Data for the task |
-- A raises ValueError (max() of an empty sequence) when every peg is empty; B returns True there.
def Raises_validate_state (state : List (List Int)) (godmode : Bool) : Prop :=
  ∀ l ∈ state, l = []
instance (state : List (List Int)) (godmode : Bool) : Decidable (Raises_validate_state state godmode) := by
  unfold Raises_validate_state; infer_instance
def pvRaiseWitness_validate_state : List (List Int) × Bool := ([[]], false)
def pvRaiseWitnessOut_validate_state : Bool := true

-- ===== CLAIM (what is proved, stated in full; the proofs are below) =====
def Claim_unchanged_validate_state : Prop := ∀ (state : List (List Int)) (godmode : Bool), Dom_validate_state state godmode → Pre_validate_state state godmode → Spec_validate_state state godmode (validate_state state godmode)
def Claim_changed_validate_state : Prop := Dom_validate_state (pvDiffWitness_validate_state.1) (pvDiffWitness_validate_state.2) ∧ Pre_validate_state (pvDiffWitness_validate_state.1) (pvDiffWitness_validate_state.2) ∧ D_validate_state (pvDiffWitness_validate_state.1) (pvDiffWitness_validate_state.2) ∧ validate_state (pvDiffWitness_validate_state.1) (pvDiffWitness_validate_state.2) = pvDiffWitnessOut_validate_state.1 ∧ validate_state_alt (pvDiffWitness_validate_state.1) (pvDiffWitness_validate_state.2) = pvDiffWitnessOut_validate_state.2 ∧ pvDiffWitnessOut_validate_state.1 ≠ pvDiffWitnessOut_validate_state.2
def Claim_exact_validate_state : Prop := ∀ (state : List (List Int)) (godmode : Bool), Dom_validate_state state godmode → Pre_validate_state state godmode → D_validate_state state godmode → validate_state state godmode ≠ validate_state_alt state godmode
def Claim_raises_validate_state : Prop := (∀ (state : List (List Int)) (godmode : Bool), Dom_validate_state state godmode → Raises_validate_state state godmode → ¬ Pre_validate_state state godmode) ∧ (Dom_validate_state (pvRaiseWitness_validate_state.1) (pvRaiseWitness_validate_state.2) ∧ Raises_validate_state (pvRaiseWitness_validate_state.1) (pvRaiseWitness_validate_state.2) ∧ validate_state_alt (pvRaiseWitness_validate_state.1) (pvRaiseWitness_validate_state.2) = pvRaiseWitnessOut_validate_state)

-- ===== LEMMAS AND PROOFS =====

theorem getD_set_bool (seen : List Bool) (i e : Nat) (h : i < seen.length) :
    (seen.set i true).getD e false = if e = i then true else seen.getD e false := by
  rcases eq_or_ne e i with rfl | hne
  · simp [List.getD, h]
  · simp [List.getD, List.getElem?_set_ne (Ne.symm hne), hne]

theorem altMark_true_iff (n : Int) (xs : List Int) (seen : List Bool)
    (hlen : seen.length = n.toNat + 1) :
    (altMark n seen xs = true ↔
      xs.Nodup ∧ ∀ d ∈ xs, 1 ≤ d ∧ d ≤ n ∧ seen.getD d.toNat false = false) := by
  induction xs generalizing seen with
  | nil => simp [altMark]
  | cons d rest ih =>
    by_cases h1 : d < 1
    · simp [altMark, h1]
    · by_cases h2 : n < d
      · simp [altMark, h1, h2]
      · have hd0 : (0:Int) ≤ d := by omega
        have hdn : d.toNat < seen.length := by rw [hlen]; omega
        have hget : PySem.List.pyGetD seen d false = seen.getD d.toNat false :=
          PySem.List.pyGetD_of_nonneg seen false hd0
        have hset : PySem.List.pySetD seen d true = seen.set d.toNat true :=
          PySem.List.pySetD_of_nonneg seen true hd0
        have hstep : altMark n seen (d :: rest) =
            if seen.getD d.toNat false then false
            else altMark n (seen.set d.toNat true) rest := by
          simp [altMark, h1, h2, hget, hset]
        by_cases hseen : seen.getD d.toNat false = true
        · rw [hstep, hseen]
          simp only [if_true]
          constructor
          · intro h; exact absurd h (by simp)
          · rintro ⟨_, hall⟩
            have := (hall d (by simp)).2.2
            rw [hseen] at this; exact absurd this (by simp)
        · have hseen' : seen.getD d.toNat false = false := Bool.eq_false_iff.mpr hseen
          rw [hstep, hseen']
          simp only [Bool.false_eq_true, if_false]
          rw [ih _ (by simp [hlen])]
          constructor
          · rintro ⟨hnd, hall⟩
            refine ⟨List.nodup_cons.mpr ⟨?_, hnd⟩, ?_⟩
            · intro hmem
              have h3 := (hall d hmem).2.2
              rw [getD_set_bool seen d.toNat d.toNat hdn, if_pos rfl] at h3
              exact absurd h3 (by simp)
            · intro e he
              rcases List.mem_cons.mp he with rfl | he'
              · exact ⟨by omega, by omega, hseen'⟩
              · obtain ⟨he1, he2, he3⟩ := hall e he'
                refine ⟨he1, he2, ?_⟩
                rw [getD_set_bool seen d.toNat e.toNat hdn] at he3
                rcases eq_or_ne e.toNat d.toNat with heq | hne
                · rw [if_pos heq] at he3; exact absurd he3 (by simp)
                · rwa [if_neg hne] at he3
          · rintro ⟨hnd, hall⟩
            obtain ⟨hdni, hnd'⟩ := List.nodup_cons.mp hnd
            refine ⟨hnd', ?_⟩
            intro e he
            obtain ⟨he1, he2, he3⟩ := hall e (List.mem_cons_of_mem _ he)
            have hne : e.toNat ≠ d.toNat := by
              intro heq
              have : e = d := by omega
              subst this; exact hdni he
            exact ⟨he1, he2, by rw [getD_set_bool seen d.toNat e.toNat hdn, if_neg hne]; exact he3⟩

Task to carry out |
Your answer should consist of all lines in the listing above that contain "theorem".

Task answer |
theorem getD_set_bool (seen : List Bool) (i e : Nat) (h : i < seen.length) :
theorem altMark_true_iff (n : Int) (xs : List Int) (seen : List Bool)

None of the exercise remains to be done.